(Marcos 4, 35-40) Las peores guerras no son las que uno libra con los de fuera, sino con los de dentro. Que quienes se oponen a ti te la jueguen, no sorprende; siempre duele, pero no sorprende. Pero cuando son los tuyos, los que considerabas tus amigos los que te etiquetan superficialmente, los que te condenan sin preguntarte, los que te juzgan sin estar presente… La rabia y la impotencia, a partes iguales, se apoderan de uno.
No digo nada que no hayas experimentado alguna vez, ¿verdad? Pero nos equivocamos si consideramos que los otros son el más peligroso y destructivo huracán. El peor huracán viene de ti mismo. De considerar que tú sí puedes etiquetar, juzgar o condenar superficialmente a los demás; pero que tú, como persona, eres especial. El peor huracán sobreviene cuando ponemos nuestra confianza en la bondad que poseemos. Porque será puesta en duda, y con parte de razón, por muchos. O en poner nuestra confianza en la bondad de quien nos acompaña. Porque tarde o temprano –cuando menos nos esperamos—nos sorprenderá con lo que consideramos traición.

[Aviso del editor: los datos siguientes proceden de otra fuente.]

-- pv_equiv track=rewrite | github.com/adithyakr8055/Basketball_Analysis | tools/build_analytics_tables.py | _segment_possessions
-- ===== SOURCE A (Python) =====
-- from typing import Dict, Any, List, Tuple, Optional
--
-- def _segment_possessions(ball_acquisition: List[int]) -> List[int]:
--     """
--     Build a possession_id list the same length as ball_acquisition.
--     possession_id increments whenever the possessing team changes or we go from -1→valid or valid→-1.
--     """
--     n = len(ball_acquisition)
--     possession_ids = [-1] * n
--     current_possession = -1
--     current_team = -1
--
--     def _team_of(holder: int, frame_assign: Dict[int, int]) -> int:
--         return frame_assign.get(holder, -1)
--
--     # team info is not available here yet; we’ll adjust later when building rows.
--     # For now, we segment simply by holder change including -1 transitions.
--     current_possession = 0
--     last_holder = ball_acquisition[0] if n > 0 else -1
--
--     for i in range(n):
--         holder = ball_acquisition[i]
--         if i == 0:
--             possession_ids[i] = current_possession if holder != -1 else -1
--             last_holder = holder
--             continue
--
--         if holder == -1:
--             # no possession -> mark as -1
--             possession_ids[i] = -1
--         else:
--             if last_holder == -1:
--                 # new possession begins
--                 current_possession += 1
--                 possession_ids[i] = current_possession
--             else:
--                 if holder != last_holder:
--                     # holder changed -> new possession
--                     current_possession += 1
--                 possession_ids[i] = current_possession
--         last_holder = holder
--
--     return possession_ids
-- ===== SOURCE B (Python) =====
-- from itertools import groupby
-- from typing import List
--
-- def _segment_possessions(ball_acquisition: List[int]) -> List[int]:
--     if not ball_acquisition:
--         return []
--     counter = 0 if ball_acquisition[0] != -1 else 1
--     out: List[int] = []
--     for key, grp in groupby(ball_acquisition):
--         n = sum(1 for _ in grp)
--         if key == -1:
--             out.extend([-1] * n)
--         else:
--             out.extend([counter] * n)
--             counter += 1
--     return out
-- ===== Notes on version B (the rewrite author's own statement) =====
-- stated objective: simpler
-- what changed: B segments the sequence into runs of equal holders with itertools.groupby and emits each run's id in one block (a per-valid-run counter starting at 0 or 1 depending on the first frame), instead of A's index loop tracking last_holder and writing into a preallocated array.
import Mathlib
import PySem

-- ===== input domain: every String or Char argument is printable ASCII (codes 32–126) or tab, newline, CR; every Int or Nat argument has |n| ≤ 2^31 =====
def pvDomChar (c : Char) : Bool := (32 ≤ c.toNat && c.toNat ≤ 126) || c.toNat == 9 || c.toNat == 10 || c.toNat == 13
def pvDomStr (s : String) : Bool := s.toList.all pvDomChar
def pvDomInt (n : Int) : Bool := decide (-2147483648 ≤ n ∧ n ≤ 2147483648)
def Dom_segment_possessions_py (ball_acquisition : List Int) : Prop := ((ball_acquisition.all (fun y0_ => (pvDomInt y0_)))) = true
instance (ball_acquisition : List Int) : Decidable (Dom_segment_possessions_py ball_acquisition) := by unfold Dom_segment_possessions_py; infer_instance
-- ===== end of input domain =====

-- B replaces A's index loop (last_holder tracking, preallocated [-1]*n array) by
-- run-length segmentation (itertools.groupby) emitting each run's id in one block: simpler decomposition.
-- ===== PORT A =====
-- possession_ids[i] is written exactly at iteration i, in order, so the preallocated
-- [-1]*n array is ported exactly as building the list left-to-right; loop state =
-- (possession_ids so far, current_possession, last_holder, i).
def pvStepA (st : List Int × Int × Int × Nat) (holder : Int) : List Int × Int × Int × Nat :=
  let ids := st.1
  let cur := st.2.1
  let last := st.2.2.1
  let i := st.2.2.2
  if i = 0 then
    (ids ++ [if holder ≠ -1 then cur else -1], cur, holder, i + 1)
  else if holder = -1 then
    (ids ++ [-1], cur, holder, i + 1)
  else if last = -1 then
    (ids ++ [cur + 1], cur + 1, holder, i + 1)
  else if holder ≠ last then
    (ids ++ [cur + 1], cur + 1, holder, i + 1)
  else
    (ids ++ [cur], cur, holder, i + 1)

def segment_possessions_py (ball_acquisition : List Int) : List Int :=
  let last0 : Int := match ball_acquisition with | [] => -1 | h :: _ => h
  (ball_acquisition.foldl pvStepA ([], 0, last0, 0)).1

-- ===== PORT B =====
-- itertools.groupby ported as run-length encoding consumed left to right.
def pvRunsFrom (k : Int) (c : Nat) : List Int → List (Int × Nat)
  | [] => [(k, c)]
  | h :: t => if h = k then pvRunsFrom k (c + 1) t else (k, c) :: pvRunsFrom h 1 t

def pvEmit (ctr : Int) : List (Int × Nat) → List Int
  | [] => []
  | (k, c) :: rest =>
    if k = -1 then List.replicate c (-1) ++ pvEmit ctr rest
    else List.replicate c ctr ++ pvEmit (ctr + 1) rest

def segment_possessions_py_alt (ball_acquisition : List Int) : List Int :=
  match ball_acquisition with
  | [] => []
  | h :: t =>
    let offset : Int := if h ≠ -1 then 0 else 1
    pvEmit offset (pvRunsFrom h 1 t)

-- ===== PRECONDITION & SPEC =====
def Spec_segment_possessions_py (ball_acquisition : List Int) (out : List Int) : Prop := out = segment_possessions_py_alt ball_acquisition
instance (ball_acquisition : List Int) (out : List Int) : Decidable (Spec_segment_possessions_py ball_acquisition out) := by unfold Spec_segment_possessions_py; infer_instance

-- ===== CLAIM (what is proved, stated in full; the proofs are below) =====
def Claim_equal_segment_possessions_py : Prop := ∀ (ball_acquisition : List Int), Dom_segment_possessions_py ball_acquisition → Spec_segment_possessions_py ball_acquisition (segment_possessions_py ball_acquisition)

-- ===== LEMMAS AND PROOFS =====
-- Reference recursion: the tail of the result, given current_possession and last_holder.
def pvF : List Int → Int → Int → List Int
  | [], _, _ => []
  | h :: t, cur, last =>
    if h = -1 then -1 :: pvF t cur (-1)
    else if last = -1 then (cur + 1) :: pvF t (cur + 1) h
    else if h ≠ last then (cur + 1) :: pvF t (cur + 1) h
    else cur :: pvF t cur h

lemma pvStepA_fold (t : List Int) : ∀ (ids : List Int) (cur last : Int) (i : Nat),
    (t.foldl pvStepA (ids, cur, last, i + 1)).1 = ids ++ pvF t cur last := by
  induction t with
  | nil => intro ids cur last i; simp [pvF]
  | cons h t ih =>
    intro ids cur last i
    simp only [List.foldl_cons, pvStepA, Nat.succ_ne_zero, if_false]
    by_cases h1 : h = -1
    · simp [h1, pvF, ih]
    · by_cases h2 : last = -1
      · simp [h1, h2, pvF, ih]
      · by_cases h3 : h = last
        · simp [h1, h2, h3, pvF, ih]
        · simp [h1, h2, h3, pvF, ih]

lemma pvEmit_runsFrom (t : List Int) : ∀ (k : Int) (c : Nat) (ctr : Int),
    pvEmit ctr (pvRunsFrom k c t) =
      (if k = -1 then List.replicate c (-1) ++ pvF t (ctr - 1) (-1)
       else List.replicate c ctr ++ pvF t ctr k) := by
  induction t with
  | nil => intro k c ctr; by_cases hk : k = -1 <;> simp [pvRunsFrom, pvEmit, pvF, hk]
  | cons h t ih =>
    intro k c ctr
    by_cases hhk : h = k
    · subst hhk
      by_cases hk : h = -1
      · simp [pvRunsFrom, hk, ih, pvF, List.replicate_succ' , List.append_assoc]
      · simp [pvRunsFrom, hk, ih, pvF, List.replicate_succ', List.append_assoc]
    · by_cases hk : k = -1
      · have hh : h ≠ -1 := by rw [hk] at hhk; exact hhk
        have e : ctr - 1 + 1 = ctr := by ring
        simp [pvRunsFrom, hhk, pvEmit, hk, ih, hh, pvF, e]
      · have hkh : ¬((-1 : Int) = k) := fun h' => hk h'.symm
        by_cases hh : h = -1
        · have e : ctr + 1 - 1 = ctr := by ring
          simp [pvRunsFrom, hkh, pvEmit, hk, ih, hh, pvF, e]
        · simp [pvRunsFrom, hhk, pvEmit, hk, ih, hh, pvF]

-- ===== VERDICT (by name: the statement is the Claim_ definition above) =====
theorem segment_possessions_py_spec : Claim_equal_segment_possessions_py := by
  intro ball _
  unfold Spec_segment_possessions_py
  cases ball with
  | nil => rfl
  | cons h t =>
    show (List.foldl pvStepA (pvStepA ([], 0, h, 0) h) t).1 = _
    have hstep : pvStepA ([], 0, h, 0) h = ([if h ≠ -1 then 0 else -1], 0, h, 1) := by
      simp [pvStepA]
    rw [hstep]
    have := pvStepA_fold t [if h ≠ -1 then (0 : Int) else -1] 0 h 0
    rw [this]
    by_cases hh : h = -1
    · simp [segment_possessions_py_alt, hh, pvEmit_runsFrom, pvF]
    · simp [segment_possessions_py_alt, hh, pvEmit_runsFrom, pvF]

Cuando los vientos de la desilusión o de la rabia te remuevan de la serenidad acostumbrada acude a quien cerró el mar con una puerta cuando salía del seno materno, a quien les puso a las olas un límite y le dijo: “hasta aquí llegarás y no pasarás”. Acude al que es la fuente de la bondad y la verdad de toda la vida. Mírate con sus ojos; mira a los demás con su misma mirada. Verás pobres criaturas que se debaten buscando vida plena. Confundiéndola con poderes o con placeres, con reconocimientos o con pequeños triunfos.
Si no es en Ti, Señor, ¿dónde encontraremos firmeza?